# 19.10: Counting Electrons


## Quantitative Considerations

If we know the stoichiometry of an electrolysis reaction, the amount of current passed, and the length of time, we can calculate the amount of material consumed or produced in a reaction. Conversely, we can use stoichiometry to determine the combination of current and time needed to produce a given amount of material.

The quantity of material that is oxidized or reduced at an electrode during an electrochemical reaction is determined by the stoichiometry of the reaction and the amount of charge that is transferred. For example, in the reaction Ag+(aq) + e → Ag(s), 1 mol of electrons reduces 1 mol of Ag+ to Ag metal. In contrast, in the reaction Cu2+(aq) + 2e → Cu(s), 1 mol of electrons reduces only 0.5 mol of Cu2+ to Cu metal. Recall that the charge on 1 mol of electrons is 1 faraday (1 F), which is equal to 96,486 C. We can therefore calculate the number of moles of electrons transferred when a known current is passed through a cell for a given period of time.

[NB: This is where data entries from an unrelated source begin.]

-- pv_equiv track=rewrite | github.com/Emicatte/feerouter-dapp | contracts/stress_mega_batch_reconciliation.py | compute_amounts
-- ===== SOURCE A (Python) =====
-- FEE_BPS        = 50        # 0.5%
--
-- BPS_DENOM      = 10_000
--
-- def compute_amounts(bps_list, total_wei):
--     """
--     Compute exact wei amounts from BPS allocations.
--     Last recipient gets the remainder to ensure zero dust.
--     """
--     fee_wei          = total_wei * FEE_BPS // BPS_DENOM
--     distributable_wei = total_wei - fee_wei
--
--     amounts = []
--     running_sum = 0
--     for i, bps in enumerate(bps_list):
--         if i < len(bps_list) - 1:
--             amt = distributable_wei * bps // BPS_DENOM
--             amounts.append(amt)
--             running_sum += amt
--         else:
--             # Last recipient gets remainder — zero dust guarantee
--             amounts.append(distributable_wei - running_sum)
--
--     assert sum(amounts) == distributable_wei, (
--         f"Amount sum mismatch: {sum(amounts)} != {distributable_wei}"
--     )
--     return amounts, fee_wei, distributable_wei
-- ===== SOURCE B (Python) =====
-- FEE_BPS = 50
-- BPS_DENOM = 10_000
--
-- def compute_amounts(bps_list, total_wei):
--     fee_wei = total_wei * FEE_BPS // BPS_DENOM
--     distributable_wei = total_wei - fee_wei
--
--     # Build the cumulative payout boundaries: 0, then the running boundary after
--     # each proportional share, and finally distributable_wei itself as the last
--     # boundary (so the final recipient's slice ends exactly at the total).
--     boundaries = [0]
--     total = 0
--     for bps in bps_list[:-1]:
--         total += distributable_wei * bps // BPS_DENOM
--         boundaries.append(total)
--     if bps_list:
--         boundaries.append(distributable_wei)
--
--     # Each amount is the width of one slice between consecutive boundaries.
--     amounts = [hi - lo for lo, hi in zip(boundaries, boundaries[1:])]
--     return amounts, fee_wei, distributable_wei
-- ===== Notes on version B (the rewrite author's own statement) =====
-- stated objective: alternative
-- what changed: Replaces A's single pass that appends amounts directly under an index-vs-length branch with a boundary representation: a first pass builds the list of cumulative payout boundaries (0, running boundaries, then distributable_wei itself as the closing boundary), and a second pass recovers each amount as the width between consecutive boundaries via zip; no per-element last-position test and no remainder subtraction appears.
import Mathlib
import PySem

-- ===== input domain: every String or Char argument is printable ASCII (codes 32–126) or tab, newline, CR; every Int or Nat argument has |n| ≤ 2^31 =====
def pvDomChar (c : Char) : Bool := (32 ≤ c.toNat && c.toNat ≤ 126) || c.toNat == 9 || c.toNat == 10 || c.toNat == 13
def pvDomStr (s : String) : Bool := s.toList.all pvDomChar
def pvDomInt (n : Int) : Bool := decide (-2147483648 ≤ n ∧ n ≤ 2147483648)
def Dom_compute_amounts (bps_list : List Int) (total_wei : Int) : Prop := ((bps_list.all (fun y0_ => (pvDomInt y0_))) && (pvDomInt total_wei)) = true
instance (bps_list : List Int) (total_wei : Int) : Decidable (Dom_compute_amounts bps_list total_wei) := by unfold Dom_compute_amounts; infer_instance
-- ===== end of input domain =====

-- B builds cumulative payout boundaries (closing boundary = distributable_wei) and takes
-- consecutive differences via zip, instead of A's indexed loop with a last-element branch
-- and running_sum (objective: alternative decomposition, same cost).

-- ===== PORT A =====
-- the loop over enumerate(bps_list) with its (amounts, running_sum) state
def compute_amounts (bps_list : List Int) (total_wei : Int) : List Int × Int × Int :=
  let fee_wei := PySem.Int.floordiv (total_wei * 50) 10000
  let distributable_wei := total_wei - fee_wei
  let st := (PySem.List.enumerate bps_list).foldl
    (fun (st : List Int × Int) (p : Int × Int) =>
      if p.1 < (bps_list.length : Int) - 1 then
        let amt := PySem.Int.floordiv (distributable_wei * p.2) 10000
        (st.1 ++ [amt], st.2 + amt)
      else
        (st.1 ++ [distributable_wei - st.2], st.2))
    ([], 0)
  -- the assert holds on every input admitted by Pre_ (see Pre_compute_amounts)
  (st.1, fee_wei, distributable_wei)

-- ===== PORT B =====
def compute_amounts_alt (bps_list : List Int) (total_wei : Int) : List Int × Int × Int :=
  let fee_wei := PySem.Int.floordiv (total_wei * 50) 10000
  let distributable_wei := total_wei - fee_wei
  let st := (PySem.List.slice bps_list none (some (-1))).foldl
    (fun (p : List Int × Int) b =>
      let t := p.2 + PySem.Int.floordiv (distributable_wei * b) 10000
      (p.1 ++ [t], t)) ([0], 0)
  let boundaries := if bps_list.isEmpty then st.1 else st.1 ++ [distributable_wei]
  let amounts := (boundaries.zip (PySem.List.slice boundaries (some 1) none)).map
    (fun p => p.2 - p.1)
  (amounts, fee_wei, distributable_wei)

-- ===== PRECONDITION & SPEC =====
-- A's final assert fails (AssertionError) exactly when bps_list is empty and the
-- distributable amount is nonzero; Pre_ excludes exactly those inputs.
def Pre_compute_amounts (bps_list : List Int) (total_wei : Int) : Prop :=
  bps_list ≠ [] ∨ total_wei - PySem.Int.floordiv (total_wei * 50) 10000 = 0
instance (bps_list : List Int) (total_wei : Int) : Decidable (Pre_compute_amounts bps_list total_wei) := by unfold Pre_compute_amounts; infer_instance
def pvWitness_compute_amounts : List Int × Int := ([5000, 5000], 1000000)

def Spec_compute_amounts (bps_list : List Int) (total_wei : Int) (out : List Int × Int × Int) : Prop := out = compute_amounts_alt bps_list total_wei
instance (bps_list : List Int) (total_wei : Int) (out : List Int × Int × Int) : Decidable (Spec_compute_amounts bps_list total_wei out) := by unfold Spec_compute_amounts; infer_instance

-- ===== CLAIM =====
def Claim_equal_compute_amounts : Prop := ∀ (bps_list : List Int) (total_wei : Int), Dom_compute_amounts bps_list total_wei → Pre_compute_amounts bps_list total_wei → Spec_compute_amounts bps_list total_wei (compute_amounts bps_list total_wei)

-- ===== LEMMAS AND PROOFS =====

theorem foldA_prefix (d : Int) (n : Int) (xs : List Int) (s : Int) (acc : List Int) (run : Int)
    (h : s + xs.length ≤ n - 1) :
    (PySem.List.enumerate xs s).foldl
      (fun (st : List Int × Int) (p : Int × Int) =>
        if p.1 < n - 1 then
          (st.1 ++ [PySem.Int.floordiv (d * p.2) 10000], st.2 + PySem.Int.floordiv (d * p.2) 10000)
        else
          (st.1 ++ [d - st.2], st.2))
      (acc, run)
    = (acc ++ xs.map (fun b => PySem.Int.floordiv (d * b) 10000),
       run + (xs.map (fun b => PySem.Int.floordiv (d * b) 10000)).sum) := by
  induction xs generalizing s acc run with
  | nil => simp [PySem.List.enumerate_nil]
  | cons x xs ih =>
    simp only [List.length_cons] at h
    have hs : s < n - 1 := by push_cast at h; omega
    rw [PySem.List.enumerate_cons, List.foldl_cons]
    simp only []
    rw [if_pos (show ((s, x).1 : Int) < n - 1 from hs)]
    rw [ih (s + 1) _ _ (by push_cast at h ⊢; omega)]
    simp [List.append_assoc, add_assoc]

-- the cumulative boundaries B's first loop produces, starting after boundary t
def pvSums (d t : Int) : List Int → List Int
  | [] => []
  | b :: bs => (t + PySem.Int.floordiv (d * b) 10000)
      :: pvSums d (t + PySem.Int.floordiv (d * b) 10000) bs

theorem foldB_sums (d : Int) (xs : List Int) : ∀ (c : List Int) (t : Int),
    xs.foldl (fun (p : List Int × Int) b =>
        let t' := p.2 + PySem.Int.floordiv (d * b) 10000
        (p.1 ++ [t'], t')) (c, t)
    = (c ++ pvSums d t xs, t + (xs.map (fun b => PySem.Int.floordiv (d * b) 10000)).sum) := by
  induction xs with
  | nil => simp [pvSums]
  | cons b bs ih =>
    intro c t
    simp only [List.foldl_cons, pvSums, ih, List.map_cons, List.sum_cons]
    simp [add_assoc]

theorem zip_diff_sums (d : Int) (xs : List Int) : ∀ (t D : Int),
    ((t :: (pvSums d t xs ++ [D])).zip (pvSums d t xs ++ [D])).map (fun p => p.2 - p.1)
    = xs.map (fun b => PySem.Int.floordiv (d * b) 10000)
      ++ [D - t - (xs.map (fun b => PySem.Int.floordiv (d * b) 10000)).sum] := by
  induction xs with
  | nil => intro t D; simp [pvSums]
  | cons b bs ih =>
    intro t D
    simp only [pvSums, List.cons_append, List.zip_cons_cons, List.map_cons,
      List.sum_cons, ih]
    refine congrArg₂ List.cons (by ring) (congrArg _ (by congr 1; ring))

theorem compute_amounts_eq_alt (bps_list : List Int) (total_wei : Int)
    (h : bps_list ≠ []) :
    compute_amounts bps_list total_wei = compute_amounts_alt bps_list total_wei := by
  rcases List.eq_nil_or_concat bps_list with rfl | ⟨xs, x, rfl⟩
  · exact absurd rfl h
  simp only [compute_amounts, compute_amounts_alt, List.concat_eq_append]
  rw [PySem.List.enumerate_append, List.foldl_append]
  rw [foldA_prefix (total_wei - PySem.Int.floordiv (total_wei * 50) 10000) ((xs ++ [x]).length : Int) xs 0 [] 0 (by simp)]
  rw [PySem.List.enumerate_cons, PySem.List.enumerate_nil, List.foldl_cons, List.foldl_nil]
  simp only []
  rw [if_neg (show ¬(((0 + (xs.length : Int), x).1) < ((xs ++ [x]).length : Int) - 1) by simp)]
  have hs : PySem.List.slice (xs ++ [x]) none (some (-1)) = xs := by
    have := PySem.List.slice_to_neg_natCast (xs := xs ++ [x]) (k := 1) (by norm_num)
    simp at this
    simpa using this
  rw [hs, foldB_sums]
  have hne : (xs ++ [x]).isEmpty = false := by simp
  rw [hne]
  simp only [Bool.false_eq_true, if_false, List.nil_append]
  have hb : (([(0 : Int)] ++ pvSums (total_wei - PySem.Int.floordiv (total_wei * 50) 10000) 0 xs) ++ [total_wei - PySem.Int.floordiv (total_wei * 50) 10000])
      = (0 : Int) :: (pvSums (total_wei - PySem.Int.floordiv (total_wei * 50) 10000) 0 xs ++ [total_wei - PySem.Int.floordiv (total_wei * 50) 10000]) := by
    simp
  have hdrop : PySem.List.slice ((0 : Int) :: (pvSums (total_wei - PySem.Int.floordiv (total_wei * 50) 10000) 0 xs ++ [total_wei - PySem.Int.floordiv (total_wei * 50) 10000])) (some 1) none
      = pvSums (total_wei - PySem.Int.floordiv (total_wei * 50) 10000) 0 xs ++ [total_wei - PySem.Int.floordiv (total_wei * 50) 10000] := by
    have := PySem.List.slice_from_natCast (xs := (0 : Int) :: (pvSums (total_wei - PySem.Int.floordiv (total_wei * 50) 10000) 0 xs ++ [total_wei - PySem.Int.floordiv (total_wei * 50) 10000])) (a := 1)
    simpa using this
  rw [hb, hdrop, zip_diff_sums]
  simp

-- ===== VERDICT =====
theorem compute_amounts_spec : Claim_equal_compute_amounts := by
  intro bps_list total_wei _ hpre
  unfold Spec_compute_amounts
  rcases bps_list with _ | ⟨b, bs⟩
  · rcases hpre with h | h
    · exact absurd rfl h
    · simp [compute_amounts, compute_amounts_alt, PySem.List.enumerate_nil, PySem.List.slice]
  · exact compute_amounts_eq_alt _ _ (by simp)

The total charge (C) transferred is the product of the current (A) and the time (t, in seconds):

$C = A \times t \label{20.9.14}$

The stoichiometry of the reaction and the total charge transferred enable us to calculate the amount of product formed during an electrolysis reaction or the amount of metal deposited in an electroplating process.

For example, if a current of 0.60 A passes through an aqueous solution of CuSO4 for 6.0 min, the total number of coulombs of charge that passes through the cell is as follows:

$$\textrm{charge}=\textrm{(0.60 A)(6.0 min)(60 s/min)}=\mathrm{220\;A\cdot s}=\textrm{220 C} \label{20.9.15}$$

The number of moles of electrons transferred to $$Cu^{2+}$$ is therefore

$$\textrm{moles e}^-=\dfrac{\textrm{220 C}}{\textrm{96,486 C/mol}}=2.3\times10^{-3}\textrm{ mol e}^- \label{20.9.16}$$

Because two electrons are required to reduce a single Cu2+ ion, the total number of moles of Cu produced is half the number of moles of electrons transferred, or 1.2 × 10−3 mol. This corresponds to 76 mg of Cu. In commercial electrorefining processes, much higher currents (greater than or equal to 50,000 A) are used, corresponding to approximately 0.5 F/s, and reaction times are on the order of 3–4 weeks.

Example $$\PageIndex{2}$$

A silver-plated spoon typically contains about 2.00 g of Ag. If 12.0 h are required to achieve the desired thickness of the Ag coating, what is the average current per spoon that must flow during the electroplating process, assuming an efficiency of 100%?

Given: mass of metal, time, and efficiency

Strategy:

1. Calculate the number of moles of metal corresponding to the given mass transferred.
2. Write the reaction and determine the number of moles of electrons required for the electroplating process.
3. Use the definition of the faraday to calculate the number of coulombs required. Then convert coulombs to current in amperes.

Solution:

A We must first determine the number of moles of Ag corresponding to 2.00 g of Ag:

$$\textrm{moles Ag}=\dfrac{\textrm{2.00 g}}{\textrm{107.868 g/mol}}=1.85\times10^{-2}\textrm{ mol Ag}$$

B The reduction reaction is Ag+(aq) + e → Ag(s), so 1 mol of electrons produces 1 mol of silver.

C Using the definition of the faraday,

coulombs = (1.85 × 10−2mol e)(96,486 C/mol e) = 1.78 × 103 C / mole

The current in amperes needed to deliver this amount of charge in 12.0 h is therefore

\begin{align}\textrm{amperes} &=\dfrac{1.78\times10^3\textrm{ C}}{(\textrm{12.0 h})(\textrm{60 min/h})(\textrm{60 s/min})}\\ & =4.12\times10^{-2}\textrm{ C/s}=4.12\times10^{-2}\textrm{ A}\end{align}

Because the electroplating process is usually much less than 100% efficient (typical values are closer to 30%), the actual current necessary is greater than 0.1 A.

Exercise $$\PageIndex{2}$$

A typical aluminum soft-drink can weighs about 29 g. How much time is needed to produce this amount of Al(s) in the Hall–Heroult process, using a current of 15 A to reduce a molten Al2O3/Na3AlF6 mixture?